Para transformar en guineas constantes y sonantes con la efigie de la reina Victoria, la sangre y el sudor de este pueblo miserable; para que los inútiles condenados por el desarrollo del maquinismo y de las crisis a morir de miseria consientan en morir sin rebelarse como bestias encadenadas, ¿qué formidable opresión no sería necesaria? Ahora percibimos con nitidez uno de los principales medios de la violencia capitalista: el hambre. Hace medio siglo que se puede hablar de terror económico. El obrero amenazado de desempleo, amenazado de morirse de hambre, trabaja entre la chusma industrial, trabaja como un bruto para no morirse de hambre más que a la larga: en quince años. (No poseemos datos sobre la duración media de la vida de esos asalariados; lo deploramos; esas cifras lo resumirían todo.) En nuestros días es igual: a la violencia económica por hambre, con todo la más importante, en definitiva la única eficaz, la represión no hace sino proporcionarle el complemento exigido por "la defensa del orden" capitalista contra determinado tipo de víctimas particularmente inquietantes (los malhechores) y contra los revolucionarios.
Repitámoslo: el terror es terrible. En la guerra civil, todo combatiente -y esta guerra no conoce neutrales- arriesga la vida. Instruida en la escuela de los reaccionarios, la clase obrera, a la que los complots mantienen amenazada de asesinato, debe golpear ella misma a sus enemigos mortales. La prisión a nadie intimida; el motín arranca fácilmente las puertas aherrojadas que también abren la corrupción o la ingeniosidad de tos conspiradores.

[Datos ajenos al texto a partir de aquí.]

-- pv_equiv track=rewrite | github.com/kopeadri/BPMN-Models | getting_relations.py | get_start_and_ends_events
-- ===== SOURCE A (Python) =====
-- def get_start_and_ends_events(in_log_matrix):
--   start_set = []
--   end_set = []
--   for log_array in in_log_matrix:
--     if log_array[0] not in start_set:
--       start_set.append(log_array[0])
--     if log_array[-1] not in end_set:
--       end_set.append(log_array[-1])
--   return start_set,end_set
-- ===== SOURCE B (Python) =====
-- def _nub(xs):
--     # delete-duplicates-of-head dedup: take the front element, drop all of its
--     # later copies from the remaining list, repeat; no membership test against
--     # the output is ever made.
--     out = []
--     while xs:
--         head = xs[0]
--         out.append(head)
--         xs = [x for x in xs[1:] if x != head]
--     return out
--
-- def get_start_and_ends_events(in_log_matrix):
--     return (_nub([row[0] for row in in_log_matrix]),
--             _nub([row[-1] for row in in_log_matrix]))
-- ===== Notes on version B (the rewrite author's own statement) =====
-- stated objective: alternative
-- what changed: Collects firsts and lasts in two separate map passes, then deduplicates each by repeatedly extracting the front element and filtering all its remaining copies out of the rest of the list, instead of A's single interleaved loop that tests membership in the growing output lists.
import Mathlib
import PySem

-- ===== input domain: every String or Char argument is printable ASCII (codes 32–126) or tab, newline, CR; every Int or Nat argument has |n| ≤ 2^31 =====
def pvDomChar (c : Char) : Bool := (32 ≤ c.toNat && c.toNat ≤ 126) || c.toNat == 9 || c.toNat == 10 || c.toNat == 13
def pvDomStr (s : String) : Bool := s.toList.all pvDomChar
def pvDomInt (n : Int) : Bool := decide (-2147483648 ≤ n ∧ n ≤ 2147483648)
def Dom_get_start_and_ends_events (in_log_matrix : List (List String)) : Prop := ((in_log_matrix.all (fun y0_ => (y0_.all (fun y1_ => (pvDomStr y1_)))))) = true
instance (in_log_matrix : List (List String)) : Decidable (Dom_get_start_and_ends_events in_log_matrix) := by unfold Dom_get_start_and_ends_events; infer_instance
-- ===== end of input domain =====

-- B collects firsts/lasts in two map passes and deduplicates each by repeatedly taking the
-- front element and filtering its remaining copies out of the rest, instead of A's single
-- loop testing membership in the growing output lists (objective: alternative decomposition).
-- ===== PORT A =====
def get_start_and_ends_events (in_log_matrix : List (List String)) : List String × List String :=
  in_log_matrix.foldl
    (fun (acc : List String × List String) log_array =>
      let s := if acc.1.contains ((PySem.List.pyGet? log_array 0).getD "") then acc.1
               else acc.1 ++ [(PySem.List.pyGet? log_array 0).getD ""]
      let e := if acc.2.contains ((PySem.List.pyGet? log_array (-1)).getD "") then acc.2
               else acc.2 ++ [(PySem.List.pyGet? log_array (-1)).getD ""]
      (s, e))
    ([], [])

-- ===== PORT B =====
-- Source B's _nub: pop the head, append it to out, filter its copies from the remainder.
def pvNub (out xs : List String) : List String :=
  match xs with
  | [] => out
  | h :: t => pvNub (out ++ [h]) (t.filter (fun x => x ≠ h))
termination_by xs.length
decreasing_by
  simpa using le_trans (List.length_filter_le _ t.attach) (Nat.le_of_eq t.length_attach)

def get_start_and_ends_events_alt (in_log_matrix : List (List String)) : List String × List String :=
  let firsts := in_log_matrix.map (fun row => (PySem.List.pyGet? row 0).getD "")
  let lasts := in_log_matrix.map (fun row => (PySem.List.pyGet? row (-1)).getD "")
  (pvNub [] firsts, pvNub [] lasts)

-- ===== PRECONDITION & SPEC =====
-- Pre_ excludes matrices containing an empty row: there Python A raises IndexError (row[0]).
def Pre_get_start_and_ends_events (in_log_matrix : List (List String)) : Prop :=
  ∀ row ∈ in_log_matrix, row ≠ []
instance (in_log_matrix : List (List String)) : Decidable (Pre_get_start_and_ends_events in_log_matrix) := by
  unfold Pre_get_start_and_ends_events; infer_instance
def pvWitness_get_start_and_ends_events : List (List String) := [["a", "b"], ["a", "c"]]
def Spec_get_start_and_ends_events (in_log_matrix : List (List String)) (out : List String × List String) : Prop := out = get_start_and_ends_events_alt in_log_matrix
instance (in_log_matrix : List (List String)) (out : List String × List String) : Decidable (Spec_get_start_and_ends_events in_log_matrix out) := by unfold Spec_get_start_and_ends_events; infer_instance

-- ===== CLAIM (what is proved, stated in full; the proofs are below) =====
def Claim_equal_get_start_and_ends_events : Prop := ∀ (in_log_matrix : List (List String)), Dom_get_start_and_ends_events in_log_matrix → Pre_get_start_and_ends_events in_log_matrix → Spec_get_start_and_ends_events in_log_matrix (get_start_and_ends_events in_log_matrix)

-- ===== LEMMAS AND PROOFS =====

-- A's pair-state fold splits into two independent ordered-set folds over the mapped lists.
theorem pv_fold_split (f g : List String → String) (m : List (List String))
    (s e : List String) :
    m.foldl
      (fun (acc : List String × List String) row =>
        (PySem.Set.add acc.1 (f row), PySem.Set.add acc.2 (g row))) (s, e)
      = ((m.map f).foldl PySem.Set.add s, (m.map g).foldl PySem.Set.add e) := by
  induction m generalizing s e with
  | nil => rfl
  | cons r rs ih => simp [List.foldl_cons, ih]

-- The membership-accumulating fold equals the filter-out nub started from the same prefix:
-- elements already in acc never get appended, which is what pre-filtering them away does.
theorem pv_fold_eq_nub (xs : List String) : ∀ (acc : List String),
    xs.foldl PySem.Set.add acc = pvNub acc (xs.filter (fun x => !acc.contains x)) := by
  induction xs with
  | nil => intro acc; rw [List.filter_nil, pvNub, List.foldl_nil]
  | cons h t ih =>
    intro acc
    by_cases hm : h ∈ acc
    · have hc : acc.contains h = true := by simpa using hm
      simp only [List.foldl_cons, List.filter_cons, PySem.Set.add, hc, Bool.not_true]
      simpa [hm] using ih acc
    · have hc : acc.contains h = false := by simpa using hm
      have hfil : (t.filter (fun x => !acc.contains x)).filter (fun x => x ≠ h)
          = t.filter (fun x => !(acc ++ [h]).contains x) := by
        rw [List.filter_filter]
        apply List.filter_congr
        intro x _
        by_cases hx : x = h <;> simp [hx, hm]
      rw [List.foldl_cons, List.filter_cons]
      simp only [hc, Bool.not_false, if_pos]
      rw [pvNub, hfil, ← ih (acc ++ [h])]
      simp [PySem.Set.add, hm]

-- ===== VERDICT (by name: the statement is the Claim_ definition above) =====
theorem get_start_and_ends_events_spec : Claim_equal_get_start_and_ends_events := by
  intro m _ _
  unfold Spec_get_start_and_ends_events get_start_and_ends_events get_start_and_ends_events_alt
  rw [show (fun (acc : List String × List String) (log_array : List String) =>
      let s := if acc.1.contains ((PySem.List.pyGet? log_array 0).getD "") then acc.1
               else acc.1 ++ [(PySem.List.pyGet? log_array 0).getD ""]
      let e := if acc.2.contains ((PySem.List.pyGet? log_array (-1)).getD "") then acc.2
               else acc.2 ++ [(PySem.List.pyGet? log_array (-1)).getD ""]
      (s, e)) = (fun (acc : List String × List String) row =>
        (PySem.Set.add acc.1 ((PySem.List.pyGet? row 0).getD ""),
         PySem.Set.add acc.2 ((PySem.List.pyGet? row (-1)).getD ""))) from rfl]
  rw [pv_fold_split, pv_fold_eq_nub, pv_fold_eq_nub]
  simp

En el paroxismo de la lucha, otra necesidad contribuye a extender los estragos del terror. Desde los ejércitos antiguos, la eliminación es el medio clásico de mantener disciplinadas a las tropas. Fue practicada durante la Gran Guerra, especialmente en el frente francés después de los amotinamientos de abril de 1917. No se debiera olvidar. Consiste en pasar por las armas a uno de entre cada diez hombres, sin considerar la inocencia o la culpabilidad individual. A propósito, una observación de orden histórico. En 1871, los de la Comuna fueron más que diezmados por los versalleses. Ya hemos citado el cálculo medio del número de fusilados por Gallifet: 20.000; la Comuna contó con 160.000 combatientes. La burguesía francesa, la más esclarecida del mundo la misma de Taine y de Renan , nos enseña hasta con cifras la temible lógica de la guerra de clases. Una clase no se declara vencida, una clase no es vencida mientras no se le inflige una elevada cantidad de bajas. Supongamos -y Rusia conoció situaciones parecidas durante los arios heroicos de la revolución- una ciudad de 100.000 almas, dividida en 70.000 proletarios (simplificando, proletarios y elementos cercanos al proletariado) y 30.000 personas pertenecientes a la burguesía y a las clases medias, habituadas a considerarse como pertenecientes a la clase dirigente, instruida, poseedora de medios de producción. ¿No resulta evidente, sobre todo si la lucha se circunscribe a la ciudad, que la resistencia más o menos organizada de esta fuerza contrarrevolucionaria no será derrotada mientras no haya sufrido pérdidas bastante considerables? ¿No resulta menos peligroso para la revolución golpear fuerte y no débilmente?
La burguesía ha prodigado a los explotados advertencias sangrientas. Sucede que ahora los explotados se vuelven contra ella. La historia lo advierte: cuantos más sufrimientos y miserias la burguesía le haya ocasionado a las clases trabajadoras, con tanto mayor ahínco resistirá el día del arreglo de cuentas y más caro lo pagará.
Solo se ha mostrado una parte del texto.